自慰には細心の注意を払った。なんせコレは山口くんから借りた物なのだ。「友達から借りた裏ワザの本になんか女の変な絵が書いてあって気持ち悪かった!」のスタンスでいなければ、私には精神異常者のレッテルが貼られてしまう。通信簿には先生の一言として「身体と心の成長のバランスが取れていない様です」と書かれ、母に半年はネタにされてしまう。慎重にならざるを得ない。

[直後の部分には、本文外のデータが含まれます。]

lemma pv_main (S : String) : eq_freq S = eq_freq_alt S := by
  unfold eq_freq
  rw [pvLoopA_any S.toList _ (PySem.Dict.nodup_keys_counter _)
        (fun c hc => by rw [PySem.Dict.contains_counter]; simpa using hc)]
  rw [pv_alt_eq, pv_values_counter]
  set L := S.toList with hLdef
  set K := PySem.Set.ofList L with hKdef
  set vs := K.map (pvCnt L) with hvsdef
  have hKnd : K.Nodup := PySem.Set.nodup_ofList L
  have hmemK : ∀ k : Char, k ∈ K ↔ k ∈ L := fun k => PySem.Set.mem_ofList L k
  have hvmem : ∀ k ∈ K, pvCnt L k ∈ vs := fun k hk => List.mem_map_of_mem hk
  have hkey : ∀ x ∈ vs, ∃ k, k ∈ K ∧ pvCnt L k = x := by
    intro x hx
    obtain ⟨k, hk, he⟩ := List.mem_map.mp hx
    exact ⟨k, hk, he⟩
  have hpos : ∀ x ∈ vs, 1 ≤ x := by
    intro x hx
    obtain ⟨k, hk, he⟩ := hkey x hx
    have hkL : k ∈ L := (hmemK k).mp hk
    have h1 : 0 < L.count k := List.count_pos_iff.mpr hkL
    rw [← he]; unfold pvCnt; exact_mod_cast h1
  set F := PySem.List.sorted (PySem.Set.ofList vs) id with hFdef
  have hperm : F.Perm (PySem.Set.ofList vs) := PySem.List.sorted_perm _ _ _
  have hndF : F.Nodup := hperm.nodup_iff.mpr (PySem.Set.nodup_ofList vs)
  have hmemF : ∀ x : Int, x ∈ F ↔ x ∈ vs := fun x => hperm.mem_iff.trans (PySem.Set.mem_ofList vs x)
  have hpw := PySem.List.sorted_pairwise (PySem.Set.ofList vs) (id : Int → Int)
  rw [← hFdef] at hpw
  rw [Bool.eq_iff_iff, List.any_eq_true]
  cases hF : F with
  | nil =>
    simp only [Bool.false_eq_true, iff_false]
    rintro ⟨c, hcL, -⟩
    have h1 : pvCnt L c ∈ vs := hvmem c ((hmemK c).mpr hcL)
    have h2 : pvCnt L c ∈ F := (hmemF _).mpr h1
    rw [hF] at h2
    simp at h2
  | cons f t =>
    cases t with
    | nil =>
      have hallf : ∀ x ∈ vs, x = f := by
        intro x hx
        have hxF := (hmemF x).mpr hx
        rw [hF] at hxF; simpa using hxF
      have hfvs : f ∈ vs := (hmemF f).mp (by rw [hF]; simp)
      have hf1 : 1 ≤ f := hpos f hfvs
      have hcfl : vs.count f = K.length := by
        have h1 : vs.count f = vs.length :=
          List.count_eq_length.mpr (fun b hb => (hallf b hb).symm)
        have h2 : vs.length = K.length := by rw [hvsdef, List.length_map]
        omega
      simp only [Bool.or_eq_true, Bool.and_eq_true, decide_eq_true_eq]
      constructor
      · rintro ⟨c, hcL, hchk⟩
        have hcK : c ∈ K := (hmemK c).mpr hcL
        obtain ⟨a, ha0, hamem, huniq⟩ := (pv_chk_iff L c hcL).mp hchk
        have hcf : pvCnt L c = f := hallf _ (hvmem c hcK)
        by_cases h2 : ∃ k, k ∈ K ∧ k ≠ c
        · obtain ⟨k, hkK, hkc⟩ := h2
          have hkf : pvCnt L k = f := hallf _ (hvmem k hkK)
          have hfdel : f ∈ pvDel L c := hkf ▸ pv_del_mem_of L c k hkK hkc
          have haf : f = a := huniq f hfdel (by omega)
          have hdel0 : f - 1 ∈ pvDel L c := by
            have := pv_del_mem_self L c hcK
            rwa [hcf] at this
          have hfe1 : f = 1 := by
            by_contra hne
            have := huniq _ hdel0 (by omega)
            omega
          left
          refine ⟨hfe1, ?_⟩
          have h2l : 2 ≤ K.length := pv_two_le_length hkK hcK hkc
          have h2c : 2 ≤ vs.count f := by omega
          exact_mod_cast h2c
        · push Not at h2
          have hKc : K = [c] := pv_nodup_singleton K c hKnd hcK (fun b hb => h2 b hb)
          have hdel : pvDel L c = [pvCnt L c - 1] := by unfold pvDel; rw [← hKdef, hKc]; simp
          rw [hdel, hcf] at hamem
          simp at hamem
          right
          constructor
          · omega
          · have h1c : vs.count f = 1 := by rw [hcfl, hKc]; rfl
            exact_mod_cast h1c
      · rintro (⟨hfe1, hge2⟩ | ⟨hf2, hc1⟩)
        · have h2l : 2 ≤ K.length := by
            have h2c : (2:Int) ≤ (vs.count f : Int) := hge2
            have h2c' : 2 ≤ vs.count f := by exact_mod_cast h2c
            omega
          obtain ⟨x, y, hxK, hyK, hxy⟩ := pv_exists_two hKnd h2l
          have hxL : x ∈ L := (hmemK x).mp hxK
          refine ⟨x, hxL, ?_⟩
          rw [pv_chk_iff L x hxL]
          refine ⟨1, one_ne_zero, ?_, ?_⟩
          · have hm := pv_del_mem_of L x y hyK (Ne.symm hxy)
            have hyf : pvCnt L y = f := hallf _ (hvmem y hyK)
            rwa [hyf, hfe1] at hm
          · intro b hb hb0
            rcases pv_del_cases L x b hb with hh | ⟨k, hkK, hkx, he⟩
            · have hxf : pvCnt L x = f := hallf _ (hvmem x hxK)
              rw [hxf, hfe1] at hh; omega
            · have hkf : pvCnt L k = f := hallf _ (hvmem k hkK)
              rw [he, hkf, hfe1]
        · have h1l : K.length = 1 := by
            have h1c : vs.count f = 1 := by exact_mod_cast hc1
            omega
          obtain ⟨c, hKc⟩ := List.length_eq_one_iff.mp h1l
          have hcK : c ∈ K := by rw [hKc]; simp
          have hcL : c ∈ L := (hmemK c).mp hcK
          refine ⟨c, hcL, ?_⟩
          rw [pv_chk_iff L c hcL]
          have hcf : pvCnt L c = f := hallf _ (hvmem c hcK)
          have hdel : pvDel L c = [pvCnt L c - 1] := by unfold pvDel; rw [← hKdef, hKc]; simp
          refine ⟨f - 1, by omega, ?_, ?_⟩
          · rw [hdel, hcf]; simp
          · intro b hb hb0
            rw [hdel, hcf] at hb
            simpa using hb

    | cons g t2 =>
      cases t2 with
      | nil =>
          have hfvs : f ∈ vs := (hmemF f).mp (by rw [hF]; simp)
          have hgvs : g ∈ vs := (hmemF g).mp (by rw [hF]; simp)
          have hfg : f < g := by
            have hle : f ≤ g := by
              rw [hF] at hpw
              have := List.pairwise_cons.mp hpw
              simpa using this.1 g (by simp)
            have hne : f ≠ g := by
              rw [hF] at hndF
              intro he
              exact (List.nodup_cons.mp hndF).1 (by simp [he])
            omega
          have hf1 : 1 ≤ f := hpos f hfvs
          have hg2 : 2 ≤ g := by omega
          have hall2 : ∀ x ∈ vs, x = f ∨ x = g := by
            intro x hx
            have hxF := (hmemF x).mpr hx
            rw [hF] at hxF; simpa using hxF
          have hcfe : vs.count f = (K.filter (fun k => pvCnt L k == f)).length := pv_count_eq L f
          have hcge : vs.count g = (K.filter (fun k => pvCnt L k == g)).length := pv_count_eq L g
          simp only [Bool.or_eq_true, Bool.and_eq_true, decide_eq_true_eq]
          constructor
          · rintro ⟨c, hcL, hchk⟩
            have hcK : c ∈ K := (hmemK c).mpr hcL
            obtain ⟨a, ha0, hamem, huniq⟩ := (pv_chk_iff L c hcL).mp hchk
            rcases hall2 _ (hvmem c hcK) with hvf | hvg
            · obtain ⟨kg, hkgK, hkgg⟩ := hkey g hgvs
              have hkgc : kg ≠ c := by intro he; rw [he, hvf] at hkgg; omega
              have hgdel : g ∈ pvDel L c := hkgg ▸ pv_del_mem_of L c kg hkgK hkgc
              have hag : g = a := huniq g hgdel (by omega)
              have hf1del : f - 1 ∈ pvDel L c := by
                have := pv_del_mem_self L c hcK; rwa [hvf] at this
              have hfe1 : f = 1 := by
                by_contra hne
                have := huniq _ hf1del (by omega)
                omega
              left
              refine ⟨hfe1, ?_⟩
              have hflt : K.filter (fun k => pvCnt L k == f) = [c] := by
                apply pv_nodup_singleton _ _ (hKnd.filter _)
                · exact List.mem_filter.mpr ⟨hcK, by simp [hvf]⟩
                · intro b hb
                  obtain ⟨hbK, hbf⟩ := List.mem_filter.mp hb
                  have hbf' : pvCnt L b = f := by simpa using hbf
                  by_contra hbc
                  have hfd : f ∈ pvDel L c := hbf' ▸ pv_del_mem_of L c b hbK hbc
                  have := huniq f hfd (by omega)
                  omega
              have h1 : vs.count f = 1 := by rw [hcfe, hflt]; rfl
              exact_mod_cast h1
            · obtain ⟨kf, hkfK, hkff⟩ := hkey f hfvs
              have hkfc : kf ≠ c := by intro he; rw [he, hvg] at hkff; omega
              have hfdel : f ∈ pvDel L c := hkff ▸ pv_del_mem_of L c kf hkfK hkfc
              have haf : f = a := huniq f hfdel (by omega)
              have hg1del : g - 1 ∈ pvDel L c := by
                have := pv_del_mem_self L c hcK; rwa [hvg] at this
              have hgf1 : g = f + 1 := by
                have := huniq _ hg1del (by omega)
                omega
              right
              refine ⟨hgf1, ?_⟩
              have hglt : K.filter (fun k => pvCnt L k == g) = [c] := by
                apply pv_nodup_singleton _ _ (hKnd.filter _)
                · exact List.mem_filter.mpr ⟨hcK, by simp [hvg]⟩
                · intro b hb
                  obtain ⟨hbK, hbg⟩ := List.mem_filter.mp hb
                  have hbg' : pvCnt L b = g := by simpa using hbg
                  by_contra hbc
                  have hgd : g ∈ pvDel L c := hbg' ▸ pv_del_mem_of L c b hbK hbc
                  have := huniq g hgd (by omega)
                  omega
              have h1 : vs.count g = 1 := by rw [hcge, hglt]; rfl
              exact_mod_cast h1
          · rintro (⟨hfe1, hcf1⟩ | ⟨hgf1, hcg1⟩)
            · have hcf1' : (K.filter (fun k => pvCnt L k == f)).length = 1 := by
                have h1 : vs.count f = 1 := by exact_mod_cast hcf1
                omega
              obtain ⟨c, hce⟩ := List.length_eq_one_iff.mp hcf1'
              have hcmem : c ∈ K.filter (fun k => pvCnt L k == f) := by rw [hce]; simp
              have hcK : c ∈ K := (List.mem_filter.mp hcmem).1
              have hcf : pvCnt L c = f := by
                have := (List.mem_filter.mp hcmem).2
                simpa using this
              have hcL : c ∈ L := (hmemK c).mp hcK
              obtain ⟨kg, hkgK, hkgg⟩ := hkey g hgvs
              have hkgc : kg ≠ c := by intro he; rw [he, hcf] at hkgg; omega
              refine ⟨c, hcL, ?_⟩
              rw [pv_chk_iff L c hcL]
              refine ⟨g, by omega, hkgg ▸ pv_del_mem_of L c kg hkgK hkgc, ?_⟩
              intro b hb hb0
              rcases pv_del_cases L c b hb with hh | ⟨k, hkK, hkc, he⟩
              · rw [hcf, hfe1] at hh; omega
              · rcases hall2 _ (hvmem k hkK) with hkf | hkg2
                · exfalso
                  have hkm : k ∈ K.filter (fun k => pvCnt L k == f) :=
                    List.mem_filter.mpr ⟨hkK, by simp [hkf]⟩
                  rw [hce] at hkm
                  simp at hkm
                  exact hkc hkm
                · rw [he, hkg2]
            · have hcg1' : (K.filter (fun k => pvCnt L k == g)).length = 1 := by
                have h1 : vs.count g = 1 := by exact_mod_cast hcg1
                omega
              obtain ⟨c, hce⟩ := List.length_eq_one_iff.mp hcg1'
              have hcmem : c ∈ K.filter (fun k => pvCnt L k == g) := by rw [hce]; simp
              have hcK : c ∈ K := (List.mem_filter.mp hcmem).1
              have hcg : pvCnt L c = g := by
                have := (List.mem_filter.mp hcmem).2
                simpa using this
              have hcL : c ∈ L := (hmemK c).mp hcK
              obtain ⟨kf, hkfK, hkff⟩ := hkey f hfvs
              have hkfc : kf ≠ c := by intro he; rw [he, hcg] at hkff; omega
              refine ⟨c, hcL, ?_⟩
              rw [pv_chk_iff L c hcL]
              refine ⟨f, by omega, hkff ▸ pv_del_mem_of L c kf hkfK hkfc, ?_⟩
              intro b hb hb0
              rcases pv_del_cases L c b hb with hh | ⟨k, hkK, hkc, he⟩
              · rw [hcg] at hh; omega
              · rcases hall2 _ (hvmem k hkK) with hkf2 | hkg2
                · rw [he, hkf2]
                · exfalso
                  have hkm : k ∈ K.filter (fun k => pvCnt L k == g) :=
                    List.mem_filter.mpr ⟨hkK, by simp [hkg2]⟩
                  rw [hce] at hkm
                  simp at hkm
                  exact hkc hkm

      | cons h t3 =>
        simp only [Bool.false_eq_true, iff_false]
        rintro ⟨c, hcL, hchk⟩
        have hcK : c ∈ K := (hmemK c).mpr hcL
        obtain ⟨a, ha0, hamem, huniq⟩ := (pv_chk_iff L c hcL).mp hchk
        have hfvs : f ∈ vs := (hmemF f).mp (by rw [hF]; simp)
        have hgvs : g ∈ vs := (hmemF g).mp (by rw [hF]; simp)
        have hhvs : h ∈ vs := (hmemF h).mp (by rw [hF]; simp)
        have hnd3 : f ≠ g ∧ f ≠ h ∧ g ≠ h := by
          rw [hF] at hndF
          obtain ⟨h1, h2⟩ := List.nodup_cons.mp hndF
          obtain ⟨h3, _⟩ := List.nodup_cons.mp h2
          exact ⟨fun he => h1 (by simp [he]), fun he => h1 (by simp [he]),
            fun he => h3 (by simp [he])⟩
        have key : ∀ x y : Int, x ∈ vs → y ∈ vs → x ≠ y →
            x ≠ pvCnt L c → y ≠ pvCnt L c → False := by
          intro x y hx hy hxy hxc hyc
          obtain ⟨kx, hkxK, hkxv⟩ := hkey x hx
          obtain ⟨ky, hkyK, hkyv⟩ := hkey y hy
          have hkxc : kx ≠ c := fun he => hxc (by rw [← hkxv, he])
          have hkyc : ky ≠ c := fun he => hyc (by rw [← hkyv, he])
          have hxdel : x ∈ pvDel L c := hkxv ▸ pv_del_mem_of L c kx hkxK hkxc
          have hydel : y ∈ pvDel L c := hkyv ▸ pv_del_mem_of L c ky hkyK hkyc
          have hx1 : 1 ≤ x := hpos x hx
          have hy1 : 1 ≤ y := hpos y hy
          have hxa := huniq x hxdel (by omega)
          have hya := huniq y hydel (by omega)
          omega
        by_cases hvf : pvCnt L c = f
        · exact key g h hgvs hhvs hnd3.2.2 (by rw [hvf]; exact Ne.symm hnd3.1)
            (by rw [hvf]; exact Ne.symm hnd3.2.1)
        · by_cases hvg : pvCnt L c = g
          · exact key f h hfvs hhvs hnd3.2.1 (by rw [hvg]; exact hnd3.1)
              (by rw [hvg]; exact Ne.symm hnd3.2.2)
          · exact key f g hfvs hgvs hnd3.1 (fun he => hvf he.symm) (fun he => hvg he.symm)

いざ自慰といっても、雑誌は広辞苑程の分厚さだから、手で押さえていないと勝手に閉じてしまうし、かといって過度に力をかけて折り目でもついた日には、山口くんに本を返した次の日の学校の給食では「アイツご飯の真ん中に箸を立てて乳首に見立てるぞ」と教室中がザワザワしてしまう。
結局、何とか遊戯王カードを雑誌の間に挟み、そこから覗き込む様な形で薄暗い中でのエロCG鑑賞を何とか成功させた訳だが、殆ど陰になって見えないはずのピンク色の乳首が、私の想像力も相まって、よりピンク色に見えるという事象が発生したし、「覗き込む」という行為がなんだか普通に見るよりずっと悪い事をしている様で、より興奮した事を覚えている。


後日、本を山口くんに返却し、次の日のドキドキしながら登校したが、スケベ椅子で授業を受けさせられたという事も無く、無事私は今に繋がる性癖の1つを獲得した。唯一の心残りは山口くんから「貸した裏ワザの本に【ヂェミナイ・エルフ】が挟まってたけど何?」と聞かれた事だ。「肌が見えている女のカードを所持している」という事でイエローカードが出てもおかしくない事案だが、「…強いし2人だから」と答えると「…そうか」と納得してくれた。意味は今も分かってない。